» Task item: Exactly the lines from the one that contains "show ((PySem.List.pyRange star" through the end of the material below are to be output, the first and last included.

» Raw data:
============
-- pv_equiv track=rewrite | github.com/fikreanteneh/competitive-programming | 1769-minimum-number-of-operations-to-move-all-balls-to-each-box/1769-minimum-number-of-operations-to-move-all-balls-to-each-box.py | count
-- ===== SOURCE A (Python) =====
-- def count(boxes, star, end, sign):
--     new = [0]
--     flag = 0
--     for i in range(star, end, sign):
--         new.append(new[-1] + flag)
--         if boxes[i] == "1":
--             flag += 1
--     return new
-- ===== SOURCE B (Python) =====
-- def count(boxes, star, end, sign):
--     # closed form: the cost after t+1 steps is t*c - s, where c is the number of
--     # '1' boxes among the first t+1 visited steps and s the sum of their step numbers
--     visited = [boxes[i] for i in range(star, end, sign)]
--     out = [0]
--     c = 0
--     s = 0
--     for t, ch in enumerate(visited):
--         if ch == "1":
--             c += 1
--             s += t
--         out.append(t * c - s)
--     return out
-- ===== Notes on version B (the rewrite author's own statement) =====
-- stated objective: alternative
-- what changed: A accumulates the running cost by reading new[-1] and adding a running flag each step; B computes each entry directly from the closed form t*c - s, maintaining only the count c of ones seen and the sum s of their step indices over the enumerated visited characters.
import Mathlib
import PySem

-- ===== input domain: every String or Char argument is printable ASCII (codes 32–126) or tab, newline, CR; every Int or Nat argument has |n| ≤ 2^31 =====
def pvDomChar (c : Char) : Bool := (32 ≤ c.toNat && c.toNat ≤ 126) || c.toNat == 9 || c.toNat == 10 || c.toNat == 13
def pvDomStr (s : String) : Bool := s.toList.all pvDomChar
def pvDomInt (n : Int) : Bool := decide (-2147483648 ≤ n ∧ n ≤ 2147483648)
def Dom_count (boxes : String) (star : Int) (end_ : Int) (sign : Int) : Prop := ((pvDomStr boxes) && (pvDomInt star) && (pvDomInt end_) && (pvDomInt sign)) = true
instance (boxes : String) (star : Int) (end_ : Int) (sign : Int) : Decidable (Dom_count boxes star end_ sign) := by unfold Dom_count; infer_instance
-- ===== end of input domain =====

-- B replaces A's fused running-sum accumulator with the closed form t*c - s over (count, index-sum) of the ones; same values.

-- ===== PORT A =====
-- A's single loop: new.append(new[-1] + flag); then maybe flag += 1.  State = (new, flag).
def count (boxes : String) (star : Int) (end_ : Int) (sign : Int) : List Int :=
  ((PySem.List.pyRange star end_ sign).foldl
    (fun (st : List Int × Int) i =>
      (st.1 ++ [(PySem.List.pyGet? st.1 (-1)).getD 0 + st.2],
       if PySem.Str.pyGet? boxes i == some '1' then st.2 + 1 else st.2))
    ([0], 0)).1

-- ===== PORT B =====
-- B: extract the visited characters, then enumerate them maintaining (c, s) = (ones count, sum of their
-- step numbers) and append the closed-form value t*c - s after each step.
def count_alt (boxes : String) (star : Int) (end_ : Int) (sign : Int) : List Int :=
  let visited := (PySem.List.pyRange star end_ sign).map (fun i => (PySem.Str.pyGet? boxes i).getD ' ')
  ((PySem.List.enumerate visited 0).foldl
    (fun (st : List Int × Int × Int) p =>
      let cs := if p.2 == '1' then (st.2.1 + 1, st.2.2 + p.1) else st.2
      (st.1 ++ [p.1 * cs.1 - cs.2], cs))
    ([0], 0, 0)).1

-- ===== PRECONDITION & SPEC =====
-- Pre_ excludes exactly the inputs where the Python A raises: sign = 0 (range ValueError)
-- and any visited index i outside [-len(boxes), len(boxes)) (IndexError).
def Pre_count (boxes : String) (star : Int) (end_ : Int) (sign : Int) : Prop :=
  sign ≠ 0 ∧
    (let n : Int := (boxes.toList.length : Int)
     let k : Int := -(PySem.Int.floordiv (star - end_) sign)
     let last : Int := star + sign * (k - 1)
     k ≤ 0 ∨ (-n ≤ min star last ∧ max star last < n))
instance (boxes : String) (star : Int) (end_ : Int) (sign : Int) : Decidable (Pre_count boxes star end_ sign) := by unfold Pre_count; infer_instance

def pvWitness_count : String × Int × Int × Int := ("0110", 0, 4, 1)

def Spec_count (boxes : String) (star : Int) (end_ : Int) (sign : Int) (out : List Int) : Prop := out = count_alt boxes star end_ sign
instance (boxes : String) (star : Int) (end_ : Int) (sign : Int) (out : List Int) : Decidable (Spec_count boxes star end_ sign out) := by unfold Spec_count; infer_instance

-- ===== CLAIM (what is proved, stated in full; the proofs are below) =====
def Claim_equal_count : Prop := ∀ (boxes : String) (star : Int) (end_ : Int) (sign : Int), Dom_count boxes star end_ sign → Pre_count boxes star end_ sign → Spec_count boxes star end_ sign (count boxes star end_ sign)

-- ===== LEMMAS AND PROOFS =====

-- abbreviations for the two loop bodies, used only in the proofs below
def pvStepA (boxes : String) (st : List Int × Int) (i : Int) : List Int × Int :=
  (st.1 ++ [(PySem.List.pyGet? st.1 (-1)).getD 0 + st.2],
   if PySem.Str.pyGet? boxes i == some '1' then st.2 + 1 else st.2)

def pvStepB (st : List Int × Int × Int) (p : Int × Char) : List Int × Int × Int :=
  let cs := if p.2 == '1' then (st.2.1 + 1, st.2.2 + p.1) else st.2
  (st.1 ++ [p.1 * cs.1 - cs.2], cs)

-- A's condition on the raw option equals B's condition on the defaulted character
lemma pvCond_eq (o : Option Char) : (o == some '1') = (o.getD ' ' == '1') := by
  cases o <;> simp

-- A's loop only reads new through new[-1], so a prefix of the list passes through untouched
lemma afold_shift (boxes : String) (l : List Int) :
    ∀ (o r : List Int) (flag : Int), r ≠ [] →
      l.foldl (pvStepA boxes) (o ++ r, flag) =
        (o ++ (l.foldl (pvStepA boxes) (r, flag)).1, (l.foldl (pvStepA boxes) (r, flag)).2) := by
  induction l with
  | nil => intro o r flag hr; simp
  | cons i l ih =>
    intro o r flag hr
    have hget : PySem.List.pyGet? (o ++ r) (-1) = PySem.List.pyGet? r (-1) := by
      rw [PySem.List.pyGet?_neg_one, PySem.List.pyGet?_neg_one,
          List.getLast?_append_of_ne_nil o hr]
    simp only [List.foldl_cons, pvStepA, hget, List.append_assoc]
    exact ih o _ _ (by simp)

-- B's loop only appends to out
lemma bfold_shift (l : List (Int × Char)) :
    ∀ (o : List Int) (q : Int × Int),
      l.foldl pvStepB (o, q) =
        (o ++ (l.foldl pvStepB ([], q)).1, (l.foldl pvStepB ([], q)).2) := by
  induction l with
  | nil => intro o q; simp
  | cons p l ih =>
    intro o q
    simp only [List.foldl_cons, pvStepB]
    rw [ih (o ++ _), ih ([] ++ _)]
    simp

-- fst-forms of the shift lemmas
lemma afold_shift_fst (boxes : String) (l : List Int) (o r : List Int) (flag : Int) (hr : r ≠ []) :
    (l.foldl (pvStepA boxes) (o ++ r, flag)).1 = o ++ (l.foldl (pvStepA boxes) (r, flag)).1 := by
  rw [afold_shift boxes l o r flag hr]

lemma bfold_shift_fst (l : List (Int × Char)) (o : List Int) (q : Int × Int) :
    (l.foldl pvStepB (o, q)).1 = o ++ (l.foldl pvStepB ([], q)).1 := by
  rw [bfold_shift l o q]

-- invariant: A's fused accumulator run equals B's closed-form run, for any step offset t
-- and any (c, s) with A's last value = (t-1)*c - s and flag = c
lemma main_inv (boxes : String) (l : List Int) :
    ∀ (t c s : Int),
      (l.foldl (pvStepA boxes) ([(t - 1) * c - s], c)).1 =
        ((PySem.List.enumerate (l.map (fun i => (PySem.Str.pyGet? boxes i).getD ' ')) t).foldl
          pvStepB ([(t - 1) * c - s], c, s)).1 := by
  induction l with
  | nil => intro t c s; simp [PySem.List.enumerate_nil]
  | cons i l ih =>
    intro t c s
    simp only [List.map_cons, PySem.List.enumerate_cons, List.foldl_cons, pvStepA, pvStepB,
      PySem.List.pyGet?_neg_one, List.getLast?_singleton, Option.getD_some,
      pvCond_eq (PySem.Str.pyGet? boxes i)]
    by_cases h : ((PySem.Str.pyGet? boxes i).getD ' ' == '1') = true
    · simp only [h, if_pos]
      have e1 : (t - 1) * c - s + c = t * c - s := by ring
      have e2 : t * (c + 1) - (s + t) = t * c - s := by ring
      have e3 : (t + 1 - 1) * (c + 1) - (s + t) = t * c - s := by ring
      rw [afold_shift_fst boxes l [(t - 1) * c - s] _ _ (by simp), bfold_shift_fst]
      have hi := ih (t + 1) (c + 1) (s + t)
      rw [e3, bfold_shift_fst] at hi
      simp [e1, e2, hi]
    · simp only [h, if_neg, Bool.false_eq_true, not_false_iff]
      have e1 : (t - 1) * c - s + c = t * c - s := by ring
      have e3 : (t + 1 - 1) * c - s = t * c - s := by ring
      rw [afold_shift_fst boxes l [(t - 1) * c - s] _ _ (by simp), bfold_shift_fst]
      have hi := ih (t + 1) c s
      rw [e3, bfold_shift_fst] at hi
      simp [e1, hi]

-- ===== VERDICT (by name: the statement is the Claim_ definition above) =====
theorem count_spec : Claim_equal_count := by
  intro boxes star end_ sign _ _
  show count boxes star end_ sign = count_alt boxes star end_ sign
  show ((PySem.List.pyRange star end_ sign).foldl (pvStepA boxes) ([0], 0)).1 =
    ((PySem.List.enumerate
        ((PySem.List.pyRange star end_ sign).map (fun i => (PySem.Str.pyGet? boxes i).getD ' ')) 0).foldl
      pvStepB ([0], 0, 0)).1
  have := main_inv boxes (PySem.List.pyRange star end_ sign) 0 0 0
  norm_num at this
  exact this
============
» Reply to the exercise:
  show ((PySem.List.pyRange star end_ sign).foldl (pvStepA boxes) ([0], 0)).1 =
    ((PySem.List.enumerate
        ((PySem.List.pyRange star end_ sign).map (fun i => (PySem.Str.pyGet? boxes i).getD ' ')) 0).foldl
      pvStepB ([0], 0, 0)).1
  have := main_inv boxes (PySem.List.pyRange star end_ sign) 0 0 0
  norm_num at this
  exact this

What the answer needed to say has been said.